For my approach, consider that R*(1,0,0) (which is simply the first column of R) is some vector (a,b,c) which you can interpret as a definition of a line ax+by+c=0. Intersect that line with the conic and you get the points where the tangents are horizontal, which are the extrema in y direction. Do the same for R*(0,1,0) (i.e. the seond column) to find extrema in the x direction.
The key idea here is that R*p computes the polar line for some point p, so we are constructing the polar line for the point at infinity in x resp. y direction. That polar line will intersect the conic in those points where the tangents through p touch the conic, which in this case would be horizontal resp. vertical tangents since parallel lines intersect at infinity.

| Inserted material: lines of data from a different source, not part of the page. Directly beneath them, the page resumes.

-- pv_equiv track=rewrite | github.com/wahchachaps/CPCT-Dashboard | app.py | find_edd_sheet
-- ===== SOURCE A (Python) =====
-- def find_edd_sheet(sheet_names):
--     for name in sheet_names:
--         lower = name.lower()
--         if lower.startswith("edd"):
--             return name
--     for name in sheet_names:
--         lower = name.lower()
--         if "edd" in lower:
--             return name
--     return None
-- ===== SOURCE B (Python) =====
-- def find_edd_sheet(sheet_names):
--     fallback = None
--     for name in sheet_names:
--         lower = name.lower()
--         if lower.startswith("edd"):
--             return name
--         if fallback is None and "edd" in lower:
--             fallback = name
--     return fallback
-- ===== Notes on version B (the rewrite author's own statement) =====
-- stated objective: simpler
-- what changed: Replaces A's two sequential scans (prefix pass, then substring pass) with a single pass that returns a prefix match immediately and memoizes the first substring match as a fallback.
import Mathlib
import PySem

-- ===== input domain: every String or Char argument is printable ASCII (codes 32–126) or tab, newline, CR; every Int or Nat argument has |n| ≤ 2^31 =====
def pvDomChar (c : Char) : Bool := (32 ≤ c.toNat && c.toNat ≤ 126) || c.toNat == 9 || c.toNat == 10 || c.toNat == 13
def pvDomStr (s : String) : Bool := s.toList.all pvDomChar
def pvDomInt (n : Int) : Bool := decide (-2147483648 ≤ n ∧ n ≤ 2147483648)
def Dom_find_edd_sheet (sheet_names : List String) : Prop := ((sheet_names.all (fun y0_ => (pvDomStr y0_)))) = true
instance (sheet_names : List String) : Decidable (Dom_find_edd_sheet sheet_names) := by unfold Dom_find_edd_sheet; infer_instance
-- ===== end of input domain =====

-- B merges A's two sequential scans into one pass that memoizes the first substring match as a fallback (objective: simpler).


-- ===== PORT A =====
-- first loop of A: return the first name whose lower() starts with "edd"
def pvPrefixScan : List String → Option String
  | [] => none
  | name :: rest =>
    if PySem.Str.startswith (PySem.Str.lower name) "edd" then some name
    else pvPrefixScan rest

-- second loop of A: return the first name whose lower() contains "edd"
def pvSubScan : List String → Option String
  | [] => none
  | name :: rest =>
    if PySem.Str.isIn "edd" (PySem.Str.lower name) then some name
    else pvSubScan rest

def find_edd_sheet (sheet_names : List String) : Option String :=
  match pvPrefixScan sheet_names with
  | some name => some name
  | none => pvSubScan sheet_names

-- ===== PORT B =====
-- single loop with memoized fallback
def pvLoopB : List String → Option String → Option String
  | [], fallback => fallback
  | name :: rest, fallback =>
    let lower := PySem.Str.lower name
    if PySem.Str.startswith lower "edd" then some name
    else pvLoopB rest
      (if fallback.isNone && PySem.Str.isIn "edd" lower then some name else fallback)

def find_edd_sheet_alt (sheet_names : List String) : Option String :=
  pvLoopB sheet_names none

-- ===== PRECONDITION & SPEC =====
def Spec_find_edd_sheet (sheet_names : List String) (out : Option String) : Prop := out = find_edd_sheet_alt sheet_names
instance (sheet_names : List String) (out : Option String) : Decidable (Spec_find_edd_sheet sheet_names out) := by unfold Spec_find_edd_sheet; infer_instance

-- ===== CLAIM (what is proved, stated in full; the proofs are below) =====
def Claim_equal_find_edd_sheet : Prop := ∀ (sheet_names : List String), Dom_find_edd_sheet sheet_names → Spec_find_edd_sheet sheet_names (find_edd_sheet sheet_names)

-- ===== LEMMAS AND PROOFS =====
-- B's loop, with pending fallback fb, equals: a prefix hit wins; otherwise fb if set; otherwise A's substring scan.
theorem pvLoopB_eq (xs : List String) (fb : Option String) :
    pvLoopB xs fb =
      match pvPrefixScan xs, fb with
      | some n, _ => some n
      | none, some f => some f
      | none, none => pvSubScan xs := by
  induction xs generalizing fb with
  | nil => cases fb <;> simp [pvLoopB, pvPrefixScan, pvSubScan]
  | cons name rest ih =>
    simp only [pvLoopB, pvPrefixScan, pvSubScan, ih]
    by_cases hp : PySem.Chars.startswith (PySem.Chars.lower name.toList) ['e','d','d'] = true
    · simp [hp]
    · by_cases hs : PySem.Chars.isIn ['e','d','d'] (PySem.Chars.lower name.toList) = true <;>
        cases fb <;> cases hpre : pvPrefixScan rest <;> simp [hp, hs, hpre]

-- ===== VERDICT (by name: the statement is the Claim_ definition above) =====
theorem find_edd_sheet_spec : Claim_equal_find_edd_sheet := by
  intro xs _
  unfold Spec_find_edd_sheet find_edd_sheet find_edd_sheet_alt
  rw [pvLoopB_eq]
  cases pvPrefixScan xs <;> rfl
-- ---------- A's loop computes a sound, closed superset of its marks ----------
lemma runA (graph : List (List (Int × Int))) (max_height : Int) (S : Finset Nat) (s : Nat)
    (hsafe : SafeSet graph max_height S) :
    ∀ (fuel : Nat) (visited : List Bool) (queue : List Int),
    visited.length = graph.length →
    (∀ u ∈ queue, PySem.Raise.InRange graph.length u ∧
      visited.getD (pyIdxN graph.length u) false = true) →
    (∀ k, visited.getD k false = true → (∃ u ∈ queue, pyIdxN graph.length u = k) ∨
      (∀ j, EdgeOK graph max_height k j → visited.getD j false = true)) →
    (∀ k, visited.getD k false = true → ReachN graph max_height s k) →
    (∀ k, visited.getD k false = true → k ∈ S) →
    visited.count false + queue.length ≤ fuel →
    (bfsLoopA graph max_height fuel visited queue).length = graph.length ∧
    (∀ k, visited.getD k false = true →
      (bfsLoopA graph max_height fuel visited queue).getD k false = true) ∧
    (∀ k, (bfsLoopA graph max_height fuel visited queue).getD k false = true →
      ReachN graph max_height s k) ∧
    (∀ k j, (bfsLoopA graph max_height fuel visited queue).getD k false = true →
      EdgeOK graph max_height k j →
      (bfsLoopA graph max_height fuel visited queue).getD j false = true) := by
  intro fuel
  induction fuel with
  | zero =>
    intro visited queue hlen hq hcl hsnd hMS hm
    have : queue = [] := List.length_eq_zero_iff.1 (by omega)
    subst this
    simp only [bfsLoopA]
    exact ⟨hlen, fun k h => h, hsnd, fun k j hk he =>
      (hcl k hk).resolve_left (by simp) j he⟩
  | succ fuel ih =>
    intro visited queue hlen hq hcl hsnd hMS hm
    rcases hql : queue.getLast? with _ | node
    · have : queue = [] := by simpa using List.getLast?_eq_none_iff.1 hql
      subst this
      simp only [bfsLoopA]
      exact ⟨hlen, fun k h => h, hsnd, fun k j hk he =>
        (hcl k hk).resolve_left (by simp) j he⟩
    · obtain ⟨q', rfl⟩ := List.getLast?_eq_some_iff.1 hql
      have hnode := hq node (by simp)
      have hnget : PySem.List.pyGet? graph node =
          some (graph[pyIdxN graph.length node]'(pyIdxN_lt _ _ hnode.1)) :=
        pyGet?_inr_get graph node hnode.1
      simp only [bfsLoopA, List.getLast?_concat, hnget, List.dropLast_concat]
      have hl : graph[pyIdxN graph.length node]? =
          some (graph[pyIdxN graph.length node]'(pyIdxN_lt _ _ hnode.1)) :=
        List.getElem?_eq_getElem (pyIdxN_lt _ _ hnode.1)
      have hgl := safe_adj graph max_height S hsafe (pyIdxN graph.length node)
        (pyIdxN_lt _ _ hnode.1) (hMS _ hnode.2)
      obtain ⟨F1, F2, F3, F4, F5, F6, F7, F8⟩ :=
        nbFold graph max_height S (pyIdxN graph.length node) _ hl hgl
          (graph[pyIdxN graph.length node]'(pyIdxN_lt _ _ hnode.1)) (fun p hp => hp)
          visited q' hlen hMS
      set vq := (graph[pyIdxN graph.length node]'(pyIdxN_lt _ _ hnode.1)).foldl
        (nbStep max_height) (visited, q') with hvq
      have hq' : ∀ u ∈ vq.2, PySem.Raise.InRange graph.length u ∧
          vq.1.getD (pyIdxN graph.length u) false = true := by
        intro u hu
        rcases F3 u hu with hu' | hgood
        · have := hq u (by simp [hu'])
          exact ⟨this.1, F2 _ this.2⟩
        · exact ⟨hgood.1, hgood.2.1⟩
      have hcl' : ∀ k, vq.1.getD k false = true → (∃ u ∈ vq.2, pyIdxN graph.length u = k) ∨
          (∀ j, EdgeOK graph max_height k j → vq.1.getD j false = true) := by
        intro k hk
        rcases F4 k hk with hold | hnew
        · rcases hcl k hold with ⟨u, hu, hut⟩ | hclosed
          · rcases List.mem_append.1 hu with hu | hu
            · exact Or.inl ⟨u, F7 u hu, hut⟩
            · simp only [List.mem_singleton] at hu; subst hu
              refine Or.inr fun j hj => ?_
              obtain ⟨l, v, h, hl', hmem, hle, hv0, rfl⟩ := hj
              rw [← hut, hl] at hl'
              obtain rfl := Option.some.inj hl'
              exact F5 v h hmem hle
          · exact Or.inr fun j hj => F2 _ (hclosed j hj)
        · exact Or.inl hnew.1
      have hsnd' : ∀ k, vq.1.getD k false = true → ReachN graph max_height s k := by
        intro k hk
        rcases F4 k hk with hold | hnew
        · exact hsnd k hold
        · exact ReachN.step (hsnd (pyIdxN graph.length node) hnode.2) hnew.2
      have hm' : vq.1.count false + vq.2.length ≤ fuel := by
        have : (q' ++ [node]).length = q'.length + 1 := by simp
        omega
      obtain ⟨G1, G2, G3, G4⟩ := ih vq.1 vq.2 F1 hq' hcl' hsnd' F8 hm'
      exact ⟨G1, fun k hk => G2 k (F2 k hk), G3, G4⟩

-- ---------- B's outer fold over one frontier ----------
lemma outFold (graph : List (List (Int × Int))) (max_height : Int) (S : Finset Nat)
    (hsafe : SafeSet graph max_height S) :
    ∀ (frontier : List Int) (visited : List Bool) (next : List Int),
    visited.length = graph.length →
    (∀ u ∈ frontier, PySem.Raise.InRange graph.length u ∧ pyIdxN graph.length u ∈ S) →
    (∀ j, visited.getD j false = true → j ∈ S) →
    (frontier.foldl (nodeStep graph max_height) (visited, next)).1.length = graph.length ∧
    (∀ j, visited.getD j false = true →
      (frontier.foldl (nodeStep graph max_height) (visited, next)).1.getD j false = true) ∧
    (∀ u ∈ (frontier.foldl (nodeStep graph max_height) (visited, next)).2, u ∈ next ∨
      (PySem.Raise.InRange graph.length u ∧
        (frontier.foldl (nodeStep graph max_height) (visited, next)).1.getD
          (pyIdxN graph.length u) false = true ∧
        ∃ f ∈ frontier, EdgeOK graph max_height (pyIdxN graph.length f) (pyIdxN graph.length u))) ∧
    (∀ j, (frontier.foldl (nodeStep graph max_height) (visited, next)).1.getD j false = true →
      visited.getD j false = true ∨
      ((∃ u ∈ (frontier.foldl (nodeStep graph max_height) (visited, next)).2,
          pyIdxN graph.length u = j) ∧
        ∃ f ∈ frontier, EdgeOK graph max_height (pyIdxN graph.length f) j)) ∧
    (∀ f ∈ frontier, ∀ j, EdgeOK graph max_height (pyIdxN graph.length f) j →
      (frontier.foldl (nodeStep graph max_height) (visited, next)).1.getD j false = true) ∧
    ((frontier.foldl (nodeStep graph max_height) (visited, next)).1.count false +
      (frontier.foldl (nodeStep graph max_height) (visited, next)).2.length =
      visited.count false + next.length) ∧
    (∀ u ∈ next, u ∈ (frontier.foldl (nodeStep graph max_height) (visited, next)).2) ∧
    (∀ j, (frontier.foldl (nodeStep graph max_height) (visited, next)).1.getD j false = true →
      j ∈ S) := by
  intro frontier
  induction frontier with
  | nil =>
    intro visited next hlen _ hS
    refine ⟨hlen, ?_, ?_, ?_, ?_, ?_, ?_, ?_⟩ <;> simp_all
  | cons f rest ih =>
    intro visited next hlen hfr hS
    have hf := (hfr f (by simp)).1
    have hfget : PySem.List.pyGet? graph f =
        some (graph[pyIdxN graph.length f]'(pyIdxN_lt _ _ hf)) :=
      pyGet?_inr_get graph f hf
    simp only [List.foldl_cons, nodeStep, hfget]
    have hl : graph[pyIdxN graph.length f]? =
        some (graph[pyIdxN graph.length f]'(pyIdxN_lt _ _ hf)) :=
      List.getElem?_eq_getElem (pyIdxN_lt _ _ hf)
    have hgl := safe_adj graph max_height S hsafe (pyIdxN graph.length f)
      (pyIdxN_lt _ _ hf) (hfr f (by simp)).2
    obtain ⟨F1, F2, F3, F4, F5, F6, F7, F8⟩ :=
      nbFold graph max_height S (pyIdxN graph.length f) _ hl hgl
        (graph[pyIdxN graph.length f]'(pyIdxN_lt _ _ hf)) (fun p hp => hp) visited next hlen hS
    set vq := (graph[pyIdxN graph.length f]'(pyIdxN_lt _ _ hf)).foldl
      (nbStep max_height) (visited, next) with hvq
    obtain ⟨G1, G2, G3, G4, G5, G6, G7, G8⟩ :=
      ih vq.1 vq.2 F1 (fun u hu => hfr u (by simp [hu])) F8
    have heta : (vq.1, vq.2) = vq := rfl
    rw [heta] at G1 G2 G3 G4 G5 G6 G7 G8
    refine ⟨G1, fun j hj => G2 j (F2 j hj), ?_, ?_, ?_, by omega,
      fun u hu => G7 u (F7 u hu), G8⟩
    · intro u hu
      rcases G3 u hu with hu' | hgood
      · rcases F3 u hu' with hn | hgood'
        · exact Or.inl hn
        · exact Or.inr ⟨hgood'.1, G2 _ hgood'.2.1, f, by simp, hgood'.2.2⟩
      · obtain ⟨h1, h3, f', hf', he⟩ := hgood
        exact Or.inr ⟨h1, h3, f', by simp [hf'], he⟩
    · intro j hj
      rcases G4 j hj with hold | hnew
      · rcases F4 j hold with hold' | hnew'
        · exact Or.inl hold'
        · obtain ⟨⟨u, hu, hut⟩, he⟩ := hnew'
          exact Or.inr ⟨⟨u, G7 u hu, hut⟩, f, by simp, he⟩
      · obtain ⟨hex, f', hf', he⟩ := hnew
        exact Or.inr ⟨hex, f', by simp [hf'], he⟩
    · intro f' hf' j hj
      rcases List.mem_cons.1 hf' with rfl | hf'
      · obtain ⟨l, v, h, hl', hmem, hle, hv0, rfl⟩ := hj
        rw [hl] at hl'
        obtain rfl := Option.some.inj hl'
        exact G2 _ (F5 v h hmem hle)
      · exact G5 f' hf' j hj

If I do the above computation symbolically, I get the following formulas:
xmin, xmax = (R13*R22^2 - R12*R22*R23 ± sqrt(R13^2*R22^4 - 2*R12*R13*R22^3*R23 + R11*R22^3*R23^2 + (R12^2*R22^3 - R11*R22^4)*R33))/(R12^2*R22 - R11*R22^2)
ymin, ymax = (R11*R12*R13 - R11^2*R23 ± sqrt(R11^3*R13^2*R22 - 2*R11^3*R12*R13*R23 + R11^4*R23^2 + (R11^3*R12^2 - R11^4*R22)*R33))/(R11^2*R22 - R11*R12^2)
These expressions can certainly be simplified, but it should get you started. Feel free to edit this post if you reformulate this to something simpler, or easier to read, or whatever.